Practical 4: DynamicProgramming

# # Practical 4: DynamicProgramming

import numpy as np
import rldurham as rld


# ## Frozen Lake Environment

env = rld.make(
    'FrozenLake-v1',         # small version
    # 'FrozenLake8x8-v1',    # larger version
    # desc=["GFFS", "FHFH", "FFFH", "HFFG"],  # custom map
    render_mode="rgb_array", # for rendering as image/video
    is_slippery=False,       # warning: slippery=True results in complex dynamics
)
rld.env_info(env, print_out=True)
rld.seed_everything(42, env)
LEFT, DOWN, RIGHT, UP = 0, 1, 2, 3

actions are discrete with 4 dimensions/#actions
observations are discrete with 16 dimensions/#observations
maximum timesteps is: 100

# render the environment (requires render_mode="rgb_array")
rld.render(env)

# helper function that can also plot policies and value functions
rld.plot_frozenlake(env=env,
                    v=np.random.uniform(0, 1, 16),
                    policy=np.random.uniform(0, 1, (16, 4)),
                    draw_vals=True)

def uniform_policy(env):
    return np.ones((env.observation_space.n, env.action_space.n)) / env.action_space.n
rld.plot_frozenlake(env=env, policy=uniform_policy(env))


# ## Policy Evaluation

def policy_eval_step(env, policy, gamma, v_init=None):
    if v_init is None:
        v_init = np.zeros(env.observation_space.n)
    v = np.zeros(env.observation_space.n)
    for s_from in range(env.observation_space.n):
        for a in range(env.action_space.n):
            pi = policy[s_from, a]
            for p, s_to, r, done in env.P[s_from][a]:
                v[s_from] += pi * p * (r + gamma * v_init[s_to])
    return v

v = np.zeros(env.observation_space.n)

v = policy_eval_step(env, uniform_policy(env), 1, v)
rld.plot_frozenlake(env, v, uniform_policy(env), draw_vals=True)
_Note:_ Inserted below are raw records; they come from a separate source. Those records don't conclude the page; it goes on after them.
-- pv_equiv track=rewrite | github.com/MrTejpalSingh/Data_Structures | Small Practise Programs/Fundamentals Python/Module2/Practice Problems/level 1/pp_6.py | list123
-- ===== SOURCE A (Python) =====
-- def list123(nums):
--     flg = 0
--     for i in range(len(nums)-1):
--         if nums[i] == 1:
--             for j in range(i + 1, len(nums)):
--                 if nums[j] == 2:
--                     for k in range(j + 1, len(nums)):
--                         if nums[k] == 3:
--                             flg = 1
--     if flg == 0:
--         return False
--     else:
--         return True
-- ===== SOURCE B (Python) =====
-- def list123(nums):
--     stage = 0
--     for x in nums:
--         if stage == 0 and x == 1:
--             stage = 1
--         elif stage == 1 and x == 2:
--             stage = 2
--         elif stage == 2 and x == 3:
--             stage = 3
--     return stage == 3
-- ===== Notes on version B (the rewrite author's own statement) =====
-- stated objective: simpler
-- what changed: Replaced the triple nested index scan with a single left-to-right pass over the elements that advances a 3-state machine (seen 1, then 2, then 3).
import Mathlib
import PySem

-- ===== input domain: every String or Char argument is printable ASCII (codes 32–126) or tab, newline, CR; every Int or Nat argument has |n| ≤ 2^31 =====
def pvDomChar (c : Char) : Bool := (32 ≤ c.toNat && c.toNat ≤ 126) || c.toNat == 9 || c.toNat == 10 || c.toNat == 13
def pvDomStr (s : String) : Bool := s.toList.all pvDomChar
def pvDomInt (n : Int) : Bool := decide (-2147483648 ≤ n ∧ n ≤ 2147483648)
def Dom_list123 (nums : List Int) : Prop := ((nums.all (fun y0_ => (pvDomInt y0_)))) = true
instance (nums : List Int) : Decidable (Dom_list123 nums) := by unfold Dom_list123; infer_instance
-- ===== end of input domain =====

-- B replaces A's triple nested index scan by a single left-to-right pass driving a 3-state machine (simpler one-pass formulation).


-- ===== PORT A =====
-- literal port: flg starts 0, three nested index loops set it to 1 on a 1..2..3 hit
def list123 (nums : List Int) : Bool :=
  let n : Int := (nums.length : Int)
  let flg : Int :=
    (PySem.List.pyRange 0 (n - 1) 1).foldl (fun flg i =>
      if PySem.List.pyGetD nums i 0 = 1 then
        (PySem.List.pyRange (i + 1) n 1).foldl (fun flg j =>
          if PySem.List.pyGetD nums j 0 = 2 then
            (PySem.List.pyRange (j + 1) n 1).foldl (fun flg k =>
              if PySem.List.pyGetD nums k 0 = 3 then 1 else flg) flg
          else flg) flg
      else flg) 0
  if flg = 0 then false else true

-- ===== PORT B =====
-- literal port of Source B: one fold advancing the stage 0→1→2→3 on seeing 1, 2, 3 in order
def list123_alt (nums : List Int) : Bool :=
  let stage : Int := nums.foldl (fun stage x =>
    if stage = 0 ∧ x = 1 then 1
    else if stage = 1 ∧ x = 2 then 2
    else if stage = 2 ∧ x = 3 then 3
    else stage) 0
  decide (stage = 3)

-- ===== PRECONDITION & SPEC =====
def Spec_list123 (nums : List Int) (out : Bool) : Prop := out = list123_alt nums
instance (nums : List Int) (out : Bool) : Decidable (Spec_list123 nums out) := by unfold Spec_list123; infer_instance

-- ===== CLAIM (what is proved, stated in full; the proofs are below) =====
def Claim_equal_list123 : Prop := ∀ (nums : List Int), Dom_list123 nums → Spec_list123 nums (list123 nums)

-- ===== LEMMAS AND PROOFS =====

-- "set flg to 1 on a hit" loop shape shared by all three of A's loops
theorem foldl_ite_one {α : Type} (p : α → Prop) [DecidablePred p] (l : List α) (a : Int) :
    l.foldl (fun acc x => if p x then (1 : Int) else acc) a = if ∃ x ∈ l, p x then 1 else a := by
  induction l generalizing a with
  | nil => simp
  | cons x t ih =>
    by_cases h : p x
    · simp [h, ih]
    · simp [h, ih]

theorem if_if_one {c d : Prop} [Decidable c] [Decidable d] (a : Int) :
    (if c then (if d then (1 : Int) else a) else a) = if c ∧ d then 1 else a := by
  split_ifs <;> tauto

-- the "2 then 3" and "1 then 2 then 3" subsequence predicates both programs decide
def H23 : List Int → Prop
  | [] => False
  | x :: t => (x = 2 ∧ 3 ∈ t) ∨ H23 t

def H123 : List Int → Prop
  | [] => False
  | x :: t => (x = 1 ∧ H23 t) ∨ H123 t

theorem H23_mem3 : ∀ (l : List Int), H23 l → 3 ∈ l
  | _ :: t, Or.inl ⟨_, h3⟩ => List.mem_cons_of_mem _ h3
  | _ :: t, Or.inr h => List.mem_cons_of_mem _ (H23_mem3 t h)

theorem H123_H23 : ∀ (l : List Int), H123 l → H23 l
  | _ :: t, Or.inl ⟨_, h⟩ => Or.inr h
  | _ :: t, Or.inr h => Or.inr (H123_H23 t h)

theorem h23_iff (l : List Int) :
    H23 l ↔ ∃ j k : Nat, j < k ∧ l[j]? = some 2 ∧ l[k]? = some 3 := by
  induction l with
  | nil => simp [H23]
  | cons x t ih =>
    constructor
    · rintro (⟨rfl, h3⟩ | h)
      · obtain ⟨k, hk⟩ := List.mem_iff_getElem?.mp h3
        exact ⟨0, k + 1, by omega, by simp, by simpa using hk⟩
      · obtain ⟨j, k, hjk, h2, h3⟩ := ih.mp h
        exact ⟨j + 1, k + 1, by omega, by simpa using h2, by simpa using h3⟩
    · rintro ⟨j, k, hjk, h2, h3⟩
      cases j with
      | zero =>
        obtain ⟨k', rfl⟩ : ∃ k', k = k' + 1 := ⟨k - 1, by omega⟩
        left
        refine ⟨by simpa using h2, List.mem_iff_getElem?.mpr ⟨k', by simpa using h3⟩⟩
      | succ j' =>
        obtain ⟨k', rfl⟩ : ∃ k', k = k' + 1 := ⟨k - 1, by omega⟩
        exact Or.inr (ih.mpr ⟨j', k', by omega, by simpa using h2, by simpa using h3⟩)

theorem h123_iff (l : List Int) :
    H123 l ↔ ∃ i j k : Nat, i < j ∧ j < k ∧ l[i]? = some 1 ∧ l[j]? = some 2 ∧ l[k]? = some 3 := by
  induction l with
  | nil => simp [H123]
  | cons x t ih =>
    constructor
    · rintro (⟨rfl, h⟩ | h)
      · obtain ⟨j, k, hjk, h2, h3⟩ := (h23_iff t).mp h
        exact ⟨0, j + 1, k + 1, by omega, by omega, by simp, by simpa using h2, by simpa using h3⟩
      · obtain ⟨i, j, k, hij, hjk, h1, h2, h3⟩ := ih.mp h
        exact ⟨i + 1, j + 1, k + 1, by omega, by omega, by simpa using h1,
          by simpa using h2, by simpa using h3⟩
    · rintro ⟨i, j, k, hij, hjk, h1, h2, h3⟩
      cases i with
      | zero =>
        obtain ⟨j', rfl⟩ : ∃ j', j = j' + 1 := ⟨j - 1, by omega⟩
        obtain ⟨k', rfl⟩ : ∃ k', k = k' + 1 := ⟨k - 1, by omega⟩
        exact Or.inl ⟨by simpa using h1,
          (h23_iff t).mpr ⟨j', k', by omega, by simpa using h2, by simpa using h3⟩⟩
      | succ i' =>
        obtain ⟨j', rfl⟩ : ∃ j', j = j' + 1 := ⟨j - 1, by omega⟩
        obtain ⟨k', rfl⟩ : ∃ k', k = k' + 1 := ⟨k - 1, by omega⟩
        exact Or.inr (ih.mpr ⟨i', j', k', by omega, by omega, by simpa using h1,
          by simpa using h2, by simpa using h3⟩)

-- B's state-machine step (definitionally the lambda in list123_alt)
def stepB : Int → Int → Int := fun stage x =>
  if stage = 0 ∧ x = 1 then 1
  else if stage = 1 ∧ x = 2 then 2
  else if stage = 2 ∧ x = 3 then 3
  else stage

theorem foldl_step3 (l : List Int) : l.foldl stepB 3 = 3 := by
  induction l with
  | nil => rfl
  | cons x t ih => simpa [stepB] using ih

theorem foldl_step2 (l : List Int) : l.foldl stepB 2 = 3 ↔ 3 ∈ l := by
  induction l with
  | nil => simp
  | cons x t ih =>
    by_cases h : x = 3
    · subst h; simp [stepB, foldl_step3]
    · simp only [List.foldl_cons, List.mem_cons]
      rw [show stepB 2 x = 2 by simp [stepB, h]]
      rw [ih]
      constructor
      · exact Or.inr
      · rintro (rfl | h3)
        · exact absurd rfl h
        · exact h3

theorem foldl_step1 (l : List Int) : l.foldl stepB 1 = 3 ↔ H23 l := by
  induction l with
  | nil => simp [H23]
  | cons x t ih =>
    by_cases h : x = 2
    · subst h
      simp only [List.foldl_cons, H23]
      rw [show stepB 1 2 = 2 by simp [stepB]]
      rw [foldl_step2]
      constructor
      · exact fun h3 => Or.inl ⟨by simp, h3⟩
      · rintro (⟨_, h3⟩ | ht)
        · exact h3
        · exact H23_mem3 t ht
    · simp only [List.foldl_cons, H23]
      rw [show stepB 1 x = 1 by simp [stepB, h]]
      rw [ih]
      constructor
      · exact Or.inr
      · rintro (⟨h2, _⟩ | ht)
        · exact absurd h2 h
        · exact ht

theorem foldl_step0 (l : List Int) : l.foldl stepB 0 = 3 ↔ H123 l := by
  induction l with
  | nil => simp [H123]
  | cons x t ih =>
    by_cases h : x = 1
    · subst h
      simp only [List.foldl_cons, H123]
      rw [show stepB 0 1 = 1 by simp [stepB]]
      rw [foldl_step1]
      constructor
      · exact fun h23 => Or.inl ⟨by simp, h23⟩
      · rintro (⟨_, h23⟩ | ht)
        · exact h23
        · exact H123_H23 t ht
    · simp only [List.foldl_cons, H123]
      rw [show stepB 0 x = 0 by simp [stepB, h]]
      rw [ih]
      constructor
      · exact Or.inr
      · rintro (⟨h1, _⟩ | ht)
        · exact absurd h1 h
        · exact ht

-- A's value is exactly the indexed 1-then-2-then-3 existential
theorem listA_char (nums : List Int) :
    list123 nums = true ↔
      ∃ i j k : Nat, i < j ∧ j < k ∧ nums[i]? = some 1 ∧ nums[j]? = some 2 ∧ nums[k]? = some 3 := by
  unfold list123
  simp only [foldl_ite_one (fun k => PySem.List.pyGetD nums k 0 = 3)]
  simp only [if_if_one]
  simp only [foldl_ite_one (fun j => PySem.List.pyGetD nums j 0 = 2 ∧ _)]
  simp only [if_if_one]
  simp only [foldl_ite_one (fun i => PySem.List.pyGetD nums i 0 = 1 ∧ _)]
  have key : (∃ i ∈ PySem.List.pyRange 0 ((nums.length : Int) - 1) 1,
      PySem.List.pyGetD nums i 0 = 1 ∧
        ∃ j ∈ PySem.List.pyRange (i + 1) (nums.length : Int) 1,
          PySem.List.pyGetD nums j 0 = 2 ∧
            ∃ k ∈ PySem.List.pyRange (j + 1) (nums.length : Int) 1,
              PySem.List.pyGetD nums k 0 = 3) ↔
      ∃ i j k : Nat, i < j ∧ j < k ∧ nums[i]? = some 1 ∧ nums[j]? = some 2 ∧ nums[k]? = some 3 := by
    constructor
    · rintro ⟨i, hi, h1, j, hj, h2, k, hk, h3⟩
      rw [PySem.List.mem_pyRange_one] at hi hj hk
      refine ⟨i.toNat, j.toNat, k.toNat, by omega, by omega, ?_, ?_, ?_⟩
      · rw [List.getElem?_eq_getElem (by omega)]
        rw [PySem.List.pyGetD_eq_getElem nums 0 (by omega) (by omega)] at h1
        simpa using h1
      · rw [List.getElem?_eq_getElem (by omega)]
        rw [PySem.List.pyGetD_eq_getElem nums 0 (by omega) (by omega)] at h2
        simpa using h2
      · rw [List.getElem?_eq_getElem (by omega)]
        rw [PySem.List.pyGetD_eq_getElem nums 0 (by omega) (by omega)] at h3
        simpa using h3
    · rintro ⟨i, j, k, hij, hjk, h1, h2, h3⟩
      have hk : k < nums.length := by
        by_contra hc
        simp [List.getElem?_eq_none (show nums.length ≤ k by omega)] at h3
      rw [List.getElem?_eq_getElem (by omega)] at h1 h2 h3
      refine ⟨(i : Int), ?_, ?_, (j : Int), ?_, ?_, (k : Int), ?_, ?_⟩
      · rw [PySem.List.mem_pyRange_one]; omega
      · rw [PySem.List.pyGetD_eq_getElem nums 0 (by omega) (by omega)]
        simpa using h1
      · rw [PySem.List.mem_pyRange_one]; omega
      · rw [PySem.List.pyGetD_eq_getElem nums 0 (by omega) (by omega)]
        simpa using h2
      · rw [PySem.List.mem_pyRange_one]; omega
      · rw [PySem.List.pyGetD_eq_getElem nums 0 (by omega) (by omega)]
        simpa using h3
  by_cases hC : (∃ i ∈ PySem.List.pyRange 0 ((nums.length : Int) - 1) 1,
      PySem.List.pyGetD nums i 0 = 1 ∧
        ∃ j ∈ PySem.List.pyRange (i + 1) (nums.length : Int) 1,
          PySem.List.pyGetD nums j 0 = 2 ∧
            ∃ k ∈ PySem.List.pyRange (j + 1) (nums.length : Int) 1,
              PySem.List.pyGetD nums k 0 = 3)
  · simp only [if_pos hC]
    norm_num
    obtain ⟨i, j, k, h⟩ := key.mp hC
    exact ⟨i, j, h.1, k, h.2.1, h.2.2.1, h.2.2.2.1, h.2.2.2.2⟩
  · simp only [if_neg hC]
    norm_num
    intro i j hij k hjk h1 h2 h3
    exact (mt key.mpr hC) ⟨i, j, k, hij, hjk, h1, h2, h3⟩

-- ===== VERDICT (by name: the statement is the Claim_ definition above) =====
theorem list123_spec : Claim_equal_list123 := by
  intro nums _
  unfold Spec_list123 list123_alt
  show list123 nums = decide (nums.foldl stepB 0 = 3)
  have hB : (nums.foldl stepB 0 = 3) ↔ H123 nums := foldl_step0 nums
  rw [h123_iff] at hB
  by_cases h : ∃ i j k : Nat, i < j ∧ j < k ∧
      nums[i]? = some 1 ∧ nums[j]? = some 2 ∧ nums[k]? = some 3
  · exact ((listA_char nums).mpr h).trans (decide_eq_true (hB.mpr h)).symm
  · exact (Bool.eq_false_iff.mpr (fun ht => h ((listA_char nums).mp ht))).trans
      (decide_eq_false (fun hp => h (hB.mp hp))).symm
def policy_eval_step_inplace(env, policy, gamma, v_init=None):
    if v_init is None:
        v_init = np.zeros(env.observation_space.n)
    v = v_init.copy() # opearate on copy in-place
    for s_from in reversed(range(env.observation_space.n)):  # reverse order of states
        v_s_from = 0  # compute value for this state
        for a in range(env.action_space.n):
            pi = policy[s_from, a]
            for p, s_to, r, done in env.P[s_from][a]:
                v_s_from += pi * p * (r + gamma * v[s_to])  # use the values we also update
        v[s_from] = v_s_from  # update
    return v

v = np.zeros(env.observation_space.n)

v = policy_eval_step_inplace(env, uniform_policy(env), 1, v)
rld.plot_frozenlake(env, v, uniform_policy(env), draw_vals=True)

def policy_evaluation(env, policy, gamma, v_init=None, print_iter=False, atol=1e-8, max_iter=10**10):
    if v_init is None:
        v_init = np.zeros(env.observation_space.n)
    v = v_init
    for i in range(1, max_iter + 1):
        new_v = policy_eval_step(env, policy, gamma, v)
        # new_v = policy_eval_step_inplace(env, policy, gamma, v)
        if np.allclose(v, new_v, atol=atol):
            break
        v = new_v
    if print_iter:
        print(f"{i} iterations")
    return v

v = policy_evaluation(env, uniform_policy(env), 1, print_iter=True)
rld.plot_frozenlake(env, v, uniform_policy(env), draw_vals=True)


# ## Policy Improvement

60 iterations

def q_from_v(env, v, s, gamma):
    q = np.zeros(env.action_space.n)
    for a in range(env.action_space.n):
        for p, s_to, r, done in env.P[s][a]:
            q[a] += p * (r + gamma * v[s_to])
    return q

def policy_improvement(env, v, gamma, deterministic=False):
    policy = np.zeros([env.observation_space.n, env.action_space.n]) / env.action_space.n
    for s in range(env.observation_space.n):
        q = q_from_v(env, v, s, gamma)
        if deterministic:
            # deterministic policy
            policy[s][np.argmax(q)] = 1
        else:
            # stochastic policy with equal probability on maximizing actions
            best_a = np.argwhere(q==np.max(q)).flatten()
            policy[s, best_a] = 1 / len(best_a)
    return policy

env = rld.make('FrozenLake8x8-v1', is_slippery=False)
rld.seed_everything(42, env)
gamma = 1
policy = uniform_policy(env)

v = policy_evaluation(env, policy, gamma=gamma)
rld.plot_frozenlake(env, v=v, policy=policy, draw_vals=True)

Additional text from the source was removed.